Update: Mike Miller commits to public campaign financing

Gadi Dechter is hearing word that Senate President Mike Miller has committed to pushing public campaign financing through his chamber, to take effect in the 2014 election cycle. (The one after next.) The plan as it stands would give candidates for the House of Delegates up to $80,000 and Senate candidates up to $100,000. The House has previously passed public campaign financing, but propoosals have always failed in the Senate before, in no small part because of Miller's vehement objections.

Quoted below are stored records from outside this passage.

-- pv_equiv track=rewrite | github.com/mombasawalafaizan/dsa_solution | Strings/Intermediate/8_bin_str_into_substr_with_eq_zero_and_one.py | findSubStr
-- ===== SOURCE A (Python) =====
-- def findSubStr(s: str)->int:
--     cnt_zeros=0
--     cnt_ones=0
--     cnt=0
--     i = 0
--     for i in range(len(s)):
--         if s[i]=='0':
--             cnt_zeros+=1
--         elif s[i]=='1':
--             cnt_ones+=1
--         if cnt_zeros==cnt_ones:
--             cnt+=1
--
--     if cnt_zeros==cnt_ones:
--         return cnt
--     else:
--         return -1
-- ===== SOURCE B (Python) =====
-- def findSubStr(s: str) -> int:
--     # Greedy chunking: repeatedly strip the shortest prefix with equal 0s/1s.
--     n = len(s)
--     count = 0
--     i = 0
--     while i < n:
--         bal = 0
--         j = i
--         while j < n:
--             c = s[j]
--             bal += 1 if c == '0' else -1 if c == '1' else 0
--             j += 1
--             if bal == 0:
--                 break
--         if bal != 0:
--             return -1
--         count += 1
--         i = j
--     return count
-- ===== Notes on version B (the rewrite author's own statement) =====
-- stated objective: alternative
-- what changed: Greedy chunk decomposition: B repeatedly strips the shortest prefix with equal 0s and 1s (nested loops, restarting the balance at 0 for each chunk) and counts chunks, returning -1 as soon as some suffix never balances, instead of A's single pass over the whole string comparing two global counters at every position.
import Mathlib
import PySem

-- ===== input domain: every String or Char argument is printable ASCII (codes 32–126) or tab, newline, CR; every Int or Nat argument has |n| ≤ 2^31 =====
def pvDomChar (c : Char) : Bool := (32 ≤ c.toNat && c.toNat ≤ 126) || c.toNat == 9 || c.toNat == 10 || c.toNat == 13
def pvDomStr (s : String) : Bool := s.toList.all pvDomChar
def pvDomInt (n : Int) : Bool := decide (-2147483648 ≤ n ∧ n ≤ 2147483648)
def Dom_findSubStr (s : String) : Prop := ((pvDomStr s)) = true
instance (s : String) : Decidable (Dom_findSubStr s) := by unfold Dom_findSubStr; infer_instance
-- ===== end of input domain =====

-- B re-decomposes the task as greedy chunking (strip the shortest balanced prefix, count chunks, -1 if a suffix never balances) instead of A's single global-counter pass; alternative decomposition, same cost.


-- ===== PORT A =====
-- A's loop over the characters, carrying (cnt_zeros, cnt_ones, cnt)
def findSubStrLoopA : List Char → Int → Int → Int → Int × Int × Int
  | [], z, o, c => (z, o, c)
  | ch :: t, z, o, c =>
    let z' := if ch = '0' then z + 1 else z
    let o' := if ¬ ch = '0' ∧ ch = '1' then o + 1 else o
    let c' := if z' = o' then c + 1 else c
    findSubStrLoopA t z' o' c'

def findSubStr (s : String) : Int :=
  let r := findSubStrLoopA s.toList 0 0 0
  if r.1 = r.2.1 then r.2.2 else -1

-- ===== PORT B =====
-- the per-character balance step of Source B's inner loop
def findSubStrDelta (c : Char) : Int := if c = '0' then 1 else if c = '1' then -1 else 0

-- Source B's inner while loop: scan the remaining characters carrying bal; return the
-- suffix after the first point where bal hits 0, or none if it never does
def findSubStrChunk : List Char → Int → Option (List Char)
  | [], _ => none
  | ch :: t, bal =>
    let bal' := bal + findSubStrDelta ch
    if bal' = 0 then some t else findSubStrChunk t bal'

-- a consumed chunk is nonempty, so the remaining suffix is strictly shorter
theorem findSubStrChunk_length : ∀ (l : List Char) (b : Int) (r : List Char),
    findSubStrChunk l b = some r → r.length < l.length := by
  intro l
  induction l with
  | nil => intro b r h; simp [findSubStrChunk] at h
  | cons ch t ih =>
    intro b r h
    simp only [findSubStrChunk] at h
    split at h
    · cases h; simp
    · exact Nat.lt_trans (ih _ r h) (by simp)

-- Source B's outer while loop: strip one balanced chunk at a time, counting them
def findSubStrOuter (l : List Char) (count : Int) : Int :=
  match l with
  | [] => count
  | ch :: t =>
    match h : findSubStrChunk (ch :: t) 0 with
    | none => -1
    | some rest => findSubStrOuter rest (count + 1)
termination_by l.length
decreasing_by exact findSubStrChunk_length _ _ _ h

def findSubStr_alt (s : String) : Int := findSubStrOuter s.toList 0

-- ===== PRECONDITION & SPEC =====
def Spec_findSubStr (s : String) (out : Int) : Prop := out = findSubStr_alt s
instance (s : String) (out : Int) : Decidable (Spec_findSubStr s out) := by unfold Spec_findSubStr; infer_instance

-- ===== CLAIM (what is proved, stated in full; the proofs are below) =====
def Claim_equal_findSubStr : Prop := ∀ (s : String), Dom_findSubStr s → Spec_findSubStr s (findSubStr s)

-- ===== LEMMAS AND PROOFS =====

-- reference quantities: number of prefix positions with zero balance, and total balance
def findSubStrZC : List Char → Int → Int
  | [], _ => 0
  | ch :: t, bal =>
    let bal' := bal + findSubStrDelta ch
    (if bal' = 0 then 1 else 0) + findSubStrZC t bal'

def findSubStrSum (l : List Char) : Int := (l.map findSubStrDelta).sum

theorem findSubStrChunk_none (l : List Char) (b : Int) (h : findSubStrChunk l b = none) :
    findSubStrZC l b = 0 ∧ (l ≠ [] → b + findSubStrSum l ≠ 0) := by
  induction l generalizing b with
  | nil => simp [findSubStrZC]
  | cons ch t ih =>
    simp only [findSubStrChunk] at h
    split at h
    · exact absurd h (by simp)
    · rename_i hne
      obtain ⟨hz, hs⟩ := ih _ h
      refine ⟨by simp [findSubStrZC, hne, hz], fun _ => ?_⟩
      by_cases ht : t = []
      · subst ht; simpa [findSubStrSum] using hne
      · have := hs ht
        simp only [findSubStrSum, List.map_cons, List.sum_cons] at *
        omega

theorem findSubStrChunk_some (l : List Char) (b : Int) (r : List Char)
    (h : findSubStrChunk l b = some r) :
    findSubStrZC l b = 1 + findSubStrZC r 0 ∧ b + findSubStrSum l = findSubStrSum r := by
  induction l generalizing b with
  | nil => simp [findSubStrChunk] at h
  | cons ch t ih =>
    simp only [findSubStrChunk] at h
    split at h
    · rename_i h0
      cases h
      constructor
      · simp [findSubStrZC, h0]
      · simp only [findSubStrSum, List.map_cons, List.sum_cons]; omega
    · rename_i hne
      obtain ⟨hz, hs⟩ := ih _ h
      constructor
      · simp [findSubStrZC, hne, hz]
      · simp only [findSubStrSum, List.map_cons, List.sum_cons] at *; omega

theorem findSubStrOuter_spec : ∀ (l : List Char) (c : Int),
    findSubStrOuter l c = if findSubStrSum l = 0 then c + findSubStrZC l 0 else -1 := by
  intro l c
  induction hn : l.length using Nat.strong_induction_on generalizing l c with
  | _ n ih =>
    match l with
    | [] => simp [findSubStrOuter, findSubStrSum, findSubStrZC]
    | ch :: t =>
      rw [findSubStrOuter]
      cases hc : findSubStrChunk (ch :: t) 0 with
      | none =>
        have := (findSubStrChunk_none _ _ hc).2 (by simp)
        simp only [zero_add] at this
        show (-1 : Int) = _
        simp [this]
      | some rest =>
        obtain ⟨hz, hs⟩ := findSubStrChunk_some _ _ _ hc
        simp only [zero_add] at hz hs
        have hlen := findSubStrChunk_length _ _ _ hc
        show findSubStrOuter rest (c + 1) = _
        rw [ih rest.length (hn ▸ hlen) rest (c + 1) rfl, hz, hs]
        split <;> [ring_nf; rfl]

theorem findSubStrLoopA_spec (l : List Char) (z o c : Int) :
    (findSubStrLoopA l z o c).2.2 = c + findSubStrZC l (z - o)
    ∧ (findSubStrLoopA l z o c).1 - (findSubStrLoopA l z o c).2.1 = (z - o) + findSubStrSum l := by
  induction l generalizing z o c with
  | nil => simp [findSubStrLoopA, findSubStrZC, findSubStrSum]
  | cons ch t ih =>
    have hd : (if ch = '0' then z + 1 else z) - (if ¬ ch = '0' ∧ ch = '1' then o + 1 else o)
        = (z - o) + findSubStrDelta ch := by
      simp only [findSubStrDelta]
      split_ifs <;> first | omega | tauto
    set z' := if ch = '0' then z + 1 else z with hz
    set o' := if ¬ ch = '0' ∧ ch = '1' then o + 1 else o with ho
    set c' := if z' = o' then c + 1 else c with hc
    have hrec := ih z' o' c'
    have hzo : (z - o) + findSubStrDelta ch = z' - o' := hd.symm
    constructor
    · show (findSubStrLoopA t z' o' c').2.2 = _
      rw [hrec.1]
      simp only [findSubStrZC, hzo, hc]
      by_cases h : z' = o'
      · have h0 : z' - o' = 0 := by omega
        simp [h, h0]; ring
      · have : ¬ z' - o' = 0 := by omega
        simp [h, this]
    · show (findSubStrLoopA t z' o' c').1 - (findSubStrLoopA t z' o' c').2.1 = _
      rw [hrec.2]
      simp only [findSubStrSum, List.map_cons, List.sum_cons] at *
      omega

-- ===== VERDICT (by name: the statement is the Claim_ definition above) =====
theorem findSubStr_spec : Claim_equal_findSubStr := by
  unfold Claim_equal_findSubStr
  intro s _
  unfold Spec_findSubStr
  simp only [findSubStr, findSubStr_alt]
  rw [findSubStrOuter_spec]
  obtain ⟨hc, hz⟩ := findSubStrLoopA_spec s.toList 0 0 0
  simp only [sub_zero, zero_add] at hc hz
  by_cases ht : findSubStrSum s.toList = 0
  · have : (findSubStrLoopA s.toList 0 0 0).1 = (findSubStrLoopA s.toList 0 0 0).2.1 := by omega
    simp [ht, this, hc]
  · have : ¬ (findSubStrLoopA s.toList 0 0 0).1 = (findSubStrLoopA s.toList 0 0 0).2.1 := by omega
    simp [ht, this]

Miller has built up much of his political power by helping raise money for fellow Democrats in the Senate. It's pretty shocking to see him walk away from that. This could be an indication that he is really looking at the possibility of life after the legislature.

Posted by Andy Green at 2:55 PM | | Comments (2)


Hey Mikey, with people like Curry still in his leadership position, people like you calling judges to sway them in redistricting, corruption in Baltimore city, how about passing STRICT ETHICS laws?
Or is that like the devil drinking holy water to you people?

Mr. Miller:

Your sponsorship of electric de-regulation is a clear indication of your judgement!

I have a contract with my son not to return fto Maryland after college graduation. He is a 3.8 stdent at Texas A&M - a scholar who will graduate in May.

Unfortunately, I returned to Maryland after graduating from MIT.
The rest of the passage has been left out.